RIM had the biggest share of the U.S. smartphone market at 36 percent, ahead of handsets running Google’s Android operating system with 28 percent and Apple with 21 percent, according to a recent study by NPD Group.

Singapore’s Oversea-Chinese Banking Corp launched an initiative to offer its staff the choice of BlackBerry or iPhone to access corporate email in June 2009. Now the bank picks up the cost of the data plan for its employees in Singapore, Malaysia, China and overseas branches.

“This initiative is not intended to replace the BlackBerry.

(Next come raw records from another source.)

theorem pvOkFrom_empty_eq_addCheck (m : List (String × Option String × Int)) :
    pvOkFrom PySem.Set.empty m = pvAddCheck m := by
  rw [Bool.eq_iff_iff, pvOkFrom_iff, pvAddCheck_iff]
  simp [PySem.Set.empty]

theorem pvDfs_eq_filter (cands : List (List (String × Option String × Int)))
    (used : PySem.Set String) :
    pvDfs cands used = (pvProduct cands).filter (pvOkFrom used) := by
  induction cands generalizing used with
  | nil => simp [pvDfs, pvProduct, pvOkFrom]
  | cons c cs ih =>
    simp only [pvDfs, pvProduct, List.filter_flatMap]
    apply List.flatMap_congr
    intro item hmem
    cases h : item.2.1 with
    | none =>
      dsimp only
      rw [ih, List.filter_map]
      congr 1
      apply List.filter_congr
      intro m hm
      simp only [Function.comp_apply, pvOkFrom, h]
    | some n =>
      by_cases hc : PySem.Set.contains used n
      · have hnil : List.filter (pvOkFrom used ∘ fun x => item :: x) (pvProduct cs) = [] := by
          rw [List.filter_eq_nil_iff]
          intro m hm
          simp only [Function.comp_apply, pvOkFrom, h, hc, Bool.not_true, Bool.false_and,
            Bool.false_eq_true, not_false_eq_true]
        rw [List.filter_map, hnil]
        dsimp only
        rw [hc]
        simp
      · have hc' : PySem.Set.contains used n = false := by simpa using hc
        dsimp only
        rw [hc', List.filter_map]
        simp only [Bool.false_eq_true, if_false, ih]
        congr 1
        apply List.filter_congr
        intro m hm
        simp only [Function.comp_apply, pvOkFrom, h, hc', Bool.not_false, Bool.true_and]

theorem pvGroupByTable_getD (vals : List (String × Option String × Int)) (t : String) :
    (pvGroupByTable vals).getD t [] = vals.filter (fun v => v.1 == t) := by
  suffices h : ∀ (bt : PySem.Dict String (List (String × Option String × Int))),
      (vals.foldl (fun bt v => bt.modify v.1 [] (· ++ [v])) bt).getD t []
        = bt.getD t [] ++ vals.filter (fun v => v.1 == t) by
    simpa [PySem.Dict.getD_empty] using h PySem.Dict.empty
  induction vals with
  | nil => intro bt; simp
  | cons v vs ih =>
    intro bt
    rw [List.foldl_cons, ih]
    by_cases hv : v.1 = t
    · simp [hv]
    · simp [hv, PySem.Dict.getD_modify, Ne.symm hv]

theorem pvFilterTable_eq (t : String) (vals : List (String × Option String × Int)) :
    pvFilterTable t vals = vals.filter (fun v => v.1 == t) := by
  unfold pvFilterTable
  rw [PySem.List.foldl_append_if_eq_filter]
  simp

theorem get_pairs_items (mmm : PySem.Dict String (List (String × Option String × Int)))
    (hk : mmm.keys.Nodup) (t : String) :
    (get_pairs_for_table mmm t).items
      = mmm.items.map (fun tv => (tv.1, pvFilterTable t tv.2)) := by
  unfold get_pairs_for_table
  rw [PySem.Dict.items_foldl_insert_fresh mmm.items (fun tv => tv.1)
    (fun tv => pvFilterTable t tv.2) PySem.Dict.empty
    (fun a _ => PySem.Dict.contains_empty a.1) hk]
  simp [show PySem.Dict.empty.items = [] from rfl]

theorem pvPairFold (l : List (String × List (String × Option String × Int))) (t : String)
    (acc : List (List (String × Option String × Int)) × List String) :
    l.foldl (fun p tv => (p.1 ++ [tv.2 ++ [(t, none, (0 : Int))]], p.2 ++ [tv.1])) acc
      = (acc.1 ++ l.map (fun tv => tv.2 ++ [(t, none, (0 : Int))]), acc.2 ++ l.map (fun tv => tv.1)) := by
  induction l generalizing acc with
  | nil => simp
  | cons tv l ih => simp [List.foldl_cons, ih]

-- ===== VERDICT (by name: the statement is the Claim_ definition above) =====
theorem enumerate_one_to_one_correspondences_spec : Claim_equal_enumerate_one_to_one_correspondences := by
  intro mmmL tables _
  unfold Spec_enumerate_one_to_one_correspondences
  unfold enumerate_one_to_one_correspondences enumerate_one_to_one_correspondences_alt
  dsimp only
  congr 1
  apply PySem.List.foldl_congr_mem
  intro s table _
  have hk : (PySem.Dict.ofList mmmL).keys.Nodup := PySem.Dict.nodup_keys_ofList mmmL
  rw [get_pairs_items (PySem.Dict.ofList mmmL) hk table, pvPairFold]
  rw [PySem.List.foldl_append_if_eq_filter]
  simp only [List.nil_append, List.map_map]
  have hcand : (PySem.Dict.ofList mmmL).items.map
        ((fun tb => tb.2.getD table [] ++ [(table, none, (0 : Int))]) ∘
          fun tv => (tv.1, pvGroupByTable tv.2))
      = (PySem.Dict.ofList mmmL).items.map
          (fun tv => pvFilterTable table tv.2 ++ [(table, none, (0 : Int))]) := by
    apply List.map_congr_left
    intro tv _
    simp [Function.comp_apply, pvGroupByTable_getD, pvFilterTable_eq]
  rw [hcand, pvDfs_eq_filter]
  refine congrArg (s.insert table) ?_
  rw [Prod.mk.injEq]
  refine ⟨?_, rfl⟩
  apply List.filter_congr
  intro m hm
  exact (pvOkFrom_empty_eq_addCheck m).symm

Rather, we want to provide our colleagues with another option to access their office email and sync their contacts, notes and calendar while on the move,” said Peter Koh, head of technology infrastructure at OCBC. “Our colleagues can continue to enjoy the features and content available on their iPhone without the hassle of carrying another device in order to access office email.”

Meanwhile, some small, privately-held financial companies, consultancy and law firms have also started allowing employees to port corporate emails to their personal iPhones on request, bankers and asset managers told Trading China, a Thomson Reuters online community for financial professionals focusing on the Greater China market.

The biggest issue for most companies choosing telephone and email hardware is data encryption, said Macquarie’s Lin.

“RIM has a system that is more effective than most other handset makers, so if there is a shift toward the iPhone it’s not going to happen overnight but rather a slow and gradual change.” he said.